Oh man, that’s that’s actually hilarious the way you look at it like that. So we kind of talked about the market of how big guys are kind of getting in squeezing the little people out of it. We’re looking at the business opportunity from the distillery side and trying to figure out you know, what is the algorithm of who gets to to get what however, I kind of want to kind of switch the angles here a little bit because one of the things that we’ve seen is that a lot of this has become pretty prolific. There’s everybody that’s trying to get into single barrels, whether it’s stores out of West Coast ne se wherever it is, everybody wants to come and do this because they they want some sort of differentiation or differentiation offering for their stores be able to sell to their customers.

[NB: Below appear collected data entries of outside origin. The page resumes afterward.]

-- pv_equiv track=rewrite | github.com/anjali99vinod/Bayut_Scraper- | Bayut/Bayut/spiders/Bayut1.py | extract_bed_bath_size
-- ===== SOURCE A (Python) =====
-- def extract_bed_bath_size(text):
--     if not text:
--         return {'beds': '', 'baths': '', 'sqft': ''}
--     parts = text.split()
--     result = {'beds': '', 'baths': '', 'sqft': ''}
--     for i, part in enumerate(parts):
--         if part.isdigit() or part.replace('.', '').isdigit():
--             if i + 1 < len(parts):
--                 if 'bed' in parts[i + 1].lower():
--                     result['beds'] = part
--                 elif 'bath' in parts[i + 1].lower():
--                     result['baths'] = part
--                 elif 'sqft' in parts[i + 1].lower():
--                     result['sqft'] = part
--     return result
-- ===== SOURCE B (Python) =====
-- def extract_bed_bath_size(text):
--     if not text:
--         return {'beds': '', 'baths': '', 'sqft': ''}
--     parts = text.split()
--     pairs = list(zip(parts, parts[1:]))
--
--     def slot(word):
--         w = word.lower()
--         if 'bed' in w:
--             return 'beds'
--         if 'bath' in w:
--             return 'baths'
--         if 'sqft' in w:
--             return 'sqft'
--         return None
--
--     def last_value(key):
--         for num, word in reversed(pairs):
--             if slot(word) == key and (num.isdigit() or num.replace('.', '').isdigit()):
--                 return num
--         return ''
--
--     return {key: last_value(key) for key in ('beds', 'baths', 'sqft')}
-- ===== Notes on version B (the rewrite author's own statement) =====
-- stated objective: alternative
-- what changed: Replaced A's single stateful pass (a dict mutated while scanning numeric tokens and peeking at the next token) by a staged computation: build the list of adjacent (token, next-token) pairs once with zip, classify the following word into a slot, and fill each of the three slots independently by a reverse search for the first matching pair, which equals A's last-overwrite-wins semantics.
import Mathlib
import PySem

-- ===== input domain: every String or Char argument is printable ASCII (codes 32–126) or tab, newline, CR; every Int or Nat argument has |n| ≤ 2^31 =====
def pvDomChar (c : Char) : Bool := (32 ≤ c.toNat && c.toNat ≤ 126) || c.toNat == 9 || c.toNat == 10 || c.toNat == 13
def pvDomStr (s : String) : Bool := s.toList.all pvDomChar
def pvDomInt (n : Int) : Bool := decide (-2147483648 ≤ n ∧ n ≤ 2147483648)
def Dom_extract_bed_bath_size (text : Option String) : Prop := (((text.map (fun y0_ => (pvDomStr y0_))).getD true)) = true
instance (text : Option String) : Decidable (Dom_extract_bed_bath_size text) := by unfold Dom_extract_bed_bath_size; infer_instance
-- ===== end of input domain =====

-- B replaces A's single stateful pass (overwriting a dict while peeking at the next token) by a
-- staged computation: build the list of adjacent (token, next-token) pairs once, then fill each of
-- the three slots independently by a reverse search for the first matching pair
-- (objective: alternative algorithm, same cost).

-- shared helper: part.isdigit() or part.replace('.', '').isdigit()
def pvNumeric (tok : String) : Bool :=
  PySem.Str.strIsdigit tok || PySem.Str.strIsdigit (PySem.Str.replace tok "." "")

-- ===== PORT A =====
-- A's loop body: numeric token at index i, forward peek at parts[i+1], elif chain bed/bath/sqft
def pvStepA (parts : List String) (d : PySem.Dict String String) (ip : Int × String) :
    PySem.Dict String String :=
  if pvNumeric ip.2 then
    if ip.1 + 1 < (parts.length : Int) then
      match PySem.List.pyGet? parts (ip.1 + 1) with
      | some nxt =>
        if PySem.Str.isIn "bed" (PySem.Str.lower nxt) then d.insert "beds" ip.2
        else if PySem.Str.isIn "bath" (PySem.Str.lower nxt) then d.insert "baths" ip.2
        else if PySem.Str.isIn "sqft" (PySem.Str.lower nxt) then d.insert "sqft" ip.2
        else d
      | none => d
    else d
  else d

def extract_bed_bath_size (text : Option String) : List (String × String) :=
  match text with
  | none => (PySem.Dict.ofList [("beds", ""), ("baths", ""), ("sqft", "")]).items
  | some s =>
    if s = "" then (PySem.Dict.ofList [("beds", ""), ("baths", ""), ("sqft", "")]).items
    else
      let parts := PySem.Str.split₀ s
      let result := PySem.Dict.ofList [("beds", ""), ("baths", ""), ("sqft", "")]
      (List.foldl (pvStepA parts) result (PySem.List.enumerate parts)).items

-- ===== PORT B =====
-- B's slot classifier: which key a following word selects (same elif priority as A)
def pvSlot (word : String) : Option String :=
  let w := PySem.Str.lower word
  if PySem.Str.isIn "bed" w then some "beds"
  else if PySem.Str.isIn "bath" w then some "baths"
  else if PySem.Str.isIn "sqft" w then some "sqft"
  else none

-- B's per-key reverse search over the adjacent pairs (first match from the right, else '')
def pvLastValue (pairs : List (String × String)) (key : String) : String :=
  match pairs.reverse.find? (fun nw => pvSlot nw.2 == some key && pvNumeric nw.1) with
  | some nw => nw.1
  | none => ""

def extract_bed_bath_size_alt (text : Option String) : List (String × String) :=
  match text with
  | none => [("beds", ""), ("baths", ""), ("sqft", "")]
  | some s =>
    if s = "" then [("beds", ""), ("baths", ""), ("sqft", "")]
    else
      let parts := PySem.Str.split₀ s
      let pairs := List.zip parts (PySem.List.slice parts (some 1) none)   -- zip(parts, parts[1:])
      [("beds", pvLastValue pairs "beds"),
       ("baths", pvLastValue pairs "baths"),
       ("sqft", pvLastValue pairs "sqft")]

-- ===== PRECONDITION & SPEC =====
def Spec_extract_bed_bath_size (text : Option String) (out : List (String × String)) : Prop := out = extract_bed_bath_size_alt text
instance (text : Option String) (out : List (String × String)) : Decidable (Spec_extract_bed_bath_size text out) := by unfold Spec_extract_bed_bath_size; infer_instance

-- ===== CLAIM (what is proved, stated in full; the proofs are below) =====
def Claim_equal_extract_bed_bath_size : Prop := ∀ (text : Option String), Dom_extract_bed_bath_size text → Spec_extract_bed_bath_size text (extract_bed_bath_size text)

-- ===== LEMMAS AND PROOFS =====

-- the effect of one adjacent pair (numeric candidate p, keyword candidate q) on A's dict
def pvPairStep (d : PySem.Dict String String) (p q : String) : PySem.Dict String String :=
  if pvNumeric p then
    if PySem.Str.isIn "bed" (PySem.Str.lower q) then d.insert "beds" p
    else if PySem.Str.isIn "bath" (PySem.Str.lower q) then d.insert "baths" p
    else if PySem.Str.isIn "sqft" (PySem.Str.lower q) then d.insert "sqft" p
    else d
  else d

-- walk that consumes adjacent pairs left to right (the shape A's forward peek produces)
def pvAWalk (d : PySem.Dict String String) : List String → PySem.Dict String String
  | p :: q :: rest => pvAWalk (pvPairStep d p q) (q :: rest)
  | _ => d

def pvInit : PySem.Dict String String :=
  PySem.Dict.ofList [("beds", ""), ("baths", ""), ("sqft", "")]

-- canonical three-slot dict determined by the pair list
def pvTriple (pairs : List (String × String)) : PySem.Dict String String :=
  PySem.Dict.ofList [("beds", pvLastValue pairs "beds"),
                     ("baths", pvLastValue pairs "baths"),
                     ("sqft", pvLastValue pairs "sqft")]

lemma pvA_fold (xs : List String) : ∀ (pre : List String) (d : PySem.Dict String String),
    List.foldl (pvStepA (pre ++ xs)) d (PySem.List.enumerate xs (pre.length : Int)) =
    pvAWalk d xs := by
  induction xs with
  | nil => intro pre d; simp [PySem.List.enumerate_nil, pvAWalk]
  | cons x xs ih =>
    intro pre d
    rw [PySem.List.enumerate_cons, List.foldl_cons]
    cases xs with
    | nil =>
      have hstep : pvStepA (pre ++ [x]) d ((pre.length : Int), x) = d := by
        simp [pvStepA, List.length_append]
      rw [hstep]
      simp [pvAWalk, PySem.List.enumerate_nil]
    | cons y ys =>
      have hstep : pvStepA (pre ++ x :: y :: ys) d ((pre.length : Int), x) =
          pvPairStep d x y := by
        have hlt : ((pre.length : Int) + 1 < ((pre ++ x :: y :: ys).length : Int)) := by
          simp [List.length_append]
        have hget : PySem.List.pyGet? (pre ++ x :: y :: ys) ((pre.length : Int) + 1) = some y := by
          rw [show ((pre.length : Int) + 1) = ((pre.length + 1 : Nat) : Int) by omega]
          rw [PySem.List.pyGet?_natCast, List.getElem?_append_right (by omega)]
          simp
        simp only [pvStepA, pvPairStep, hlt, if_true, hget]
      rw [hstep]
      have hrec := ih (pre ++ [x]) (pvPairStep d x y)
      simp only [List.length_append, List.length_singleton, List.append_assoc,
        List.cons_append, List.nil_append] at hrec
      rw [show ((pre.length : Int) + 1) = ((pre.length + 1 : Nat) : Int) by omega]
      rw [hrec]
      rfl

-- the left-to-right pair walk is a fold over zip(parts, parts[1:])
lemma pvAWalk_zip (xs : List String) : ∀ (d : PySem.Dict String String),
    pvAWalk d xs = List.foldl (fun d nw => pvPairStep d nw.1 nw.2) d (xs.zip xs.tail) := by
  induction xs with
  | nil => intro d; rfl
  | cons p xs ih =>
    intro d
    cases xs with
    | nil => rfl
    | cons q rest =>
      simp only [pvAWalk, List.tail_cons, List.zip_cons_cons, List.foldl_cons]
      exact ih (pvPairStep d p q)

-- appending one pair on the right updates each slot iff it matches
lemma pvLastValue_append (pairs : List (String × String)) (nw : String × String) (key : String) :
    pvLastValue (pairs ++ [nw]) key =
      if (pvSlot nw.2 == some key && pvNumeric nw.1) then nw.1 else pvLastValue pairs key := by
  simp only [pvLastValue, List.reverse_append, List.reverse_singleton, List.singleton_append,
    List.find?_cons]
  split_ifs with h
  · simp [h]
  · simp [h]

-- inserting into the canonical three-slot dict overwrites the matching slot in place
lemma pvIns_beds (a b c v : String) :
    (PySem.Dict.ofList [("beds", a), ("baths", b), ("sqft", c)]).insert "beds" v =
    PySem.Dict.ofList [("beds", v), ("baths", b), ("sqft", c)] := rfl

lemma pvIns_baths (a b c v : String) :
    (PySem.Dict.ofList [("beds", a), ("baths", b), ("sqft", c)]).insert "baths" v =
    PySem.Dict.ofList [("beds", a), ("baths", v), ("sqft", c)] := rfl

lemma pvIns_sqft (a b c v : String) :
    (PySem.Dict.ofList [("beds", a), ("baths", b), ("sqft", c)]).insert "sqft" v =
    PySem.Dict.ofList [("beds", a), ("baths", b), ("sqft", v)] := rfl

-- the fold over the pairs computes exactly the canonical three-slot dict
lemma pvFold_triple (pairs : List (String × String)) :
    List.foldl (fun d nw => pvPairStep d nw.1 nw.2) pvInit pairs = pvTriple pairs := by
  induction pairs using List.reverseRecOn with
  | nil => rfl
  | append_singleton pairs nw ih =>
    rw [List.foldl_append, ih, List.foldl_cons, List.foldl_nil]
    obtain ⟨n, w⟩ := nw
    show pvPairStep (pvTriple pairs) n w = pvTriple (pairs ++ [(n, w)])
    unfold pvPairStep pvTriple
    by_cases hn : pvNumeric n
    · simp only [hn, if_true]
      by_cases h1 : PySem.Str.isIn "bed" (PySem.Str.lower w) = true
      · have hslot : pvSlot w = some "beds" := by
          have h1' := h1; simp at h1'; simp [pvSlot, h1']
        simp only [h1, if_true, pvLastValue_append, hslot, hn]
        simp [pvIns_beds]
      · simp only [h1]
        by_cases h2 : PySem.Str.isIn "bath" (PySem.Str.lower w) = true
        · have hslot : pvSlot w = some "baths" := by
            have h1' := h1; have h2' := h2; simp at h1' h2'; simp [pvSlot, h1', h2']
          simp only [h2, if_true, pvLastValue_append, hslot, hn]
          simp [pvIns_baths]
        · simp only [h2]
          by_cases h3 : PySem.Str.isIn "sqft" (PySem.Str.lower w) = true
          · have hslot : pvSlot w = some "sqft" := by
              have h1' := h1; have h2' := h2; have h3' := h3; simp at h1' h2' h3'
              simp [pvSlot, h1', h2', h3']
            simp only [h3, if_true, pvLastValue_append, hslot, hn]
            simp [pvIns_sqft]
          · have h3' := h3; simp at h3'
            have hslot : pvSlot w = none := by
              have h1' := h1; have h2' := h2; simp at h1' h2'
              simp [pvSlot, h1', h2', h3']
            simp [h3', pvLastValue_append, hslot]
    · have hf : pvNumeric n = false := by simpa using hn
      simp [hf, pvLastValue_append]

-- ===== VERDICT (by name: the statement is the Claim_ definition above) =====
theorem extract_bed_bath_size_spec : Claim_equal_extract_bed_bath_size := by
  intro text _
  unfold Spec_extract_bed_bath_size extract_bed_bath_size extract_bed_bath_size_alt
  cases text with
  | none => rfl
  | some s =>
    by_cases hs : s = ""
    · simp only [hs, if_true]; rfl
    · simp only [hs, if_false]
      have hA := pvA_fold (PySem.Str.split₀ s) [] pvInit
      simp only [List.nil_append, List.length_nil, Nat.cast_zero] at hA
      rw [show PySem.Dict.ofList [("beds", ""), ("baths", ""), ("sqft", "")] = pvInit from rfl, hA,
        pvAWalk_zip, pvFold_triple, PySem.List.slice_from_one]
      rfl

And so Michael, I kind of want to take it to you is like do you see this as

Where it is becoming a flooded market of private selections that are out there?

Do I think there are too many I mean,

how how much how different Can I guess the question would be how different can like whistle pig pics be if I have five stores in DC area and I go to each one each one has a whistle pig pig because that is a bigger one than yeah it does it does get a little tiring. So that’s why I like to look towards the I like I’d like them to look towards the smaller ones like I love to go into Joseph Magnus and doing that pic because I mean even though it is MTP, it is nice to have a little something different than the you know, the bigger companies. And so I’ll will refute that a little bit because I did and I did a whistle pig barrel pick. I had I had five barrels. We chose two of them. We chose two of them that had two different taste profiles. And I think that’s just I think that’s the difference between

Maybe and

and maybe I guess I when I when I think about this maybe that’s what most people also don’t recognize is that yet they they’re not going to send out probably a bunch of barrels that they all taste the same like everything is these unique differences these these minute profile differences or anything like that.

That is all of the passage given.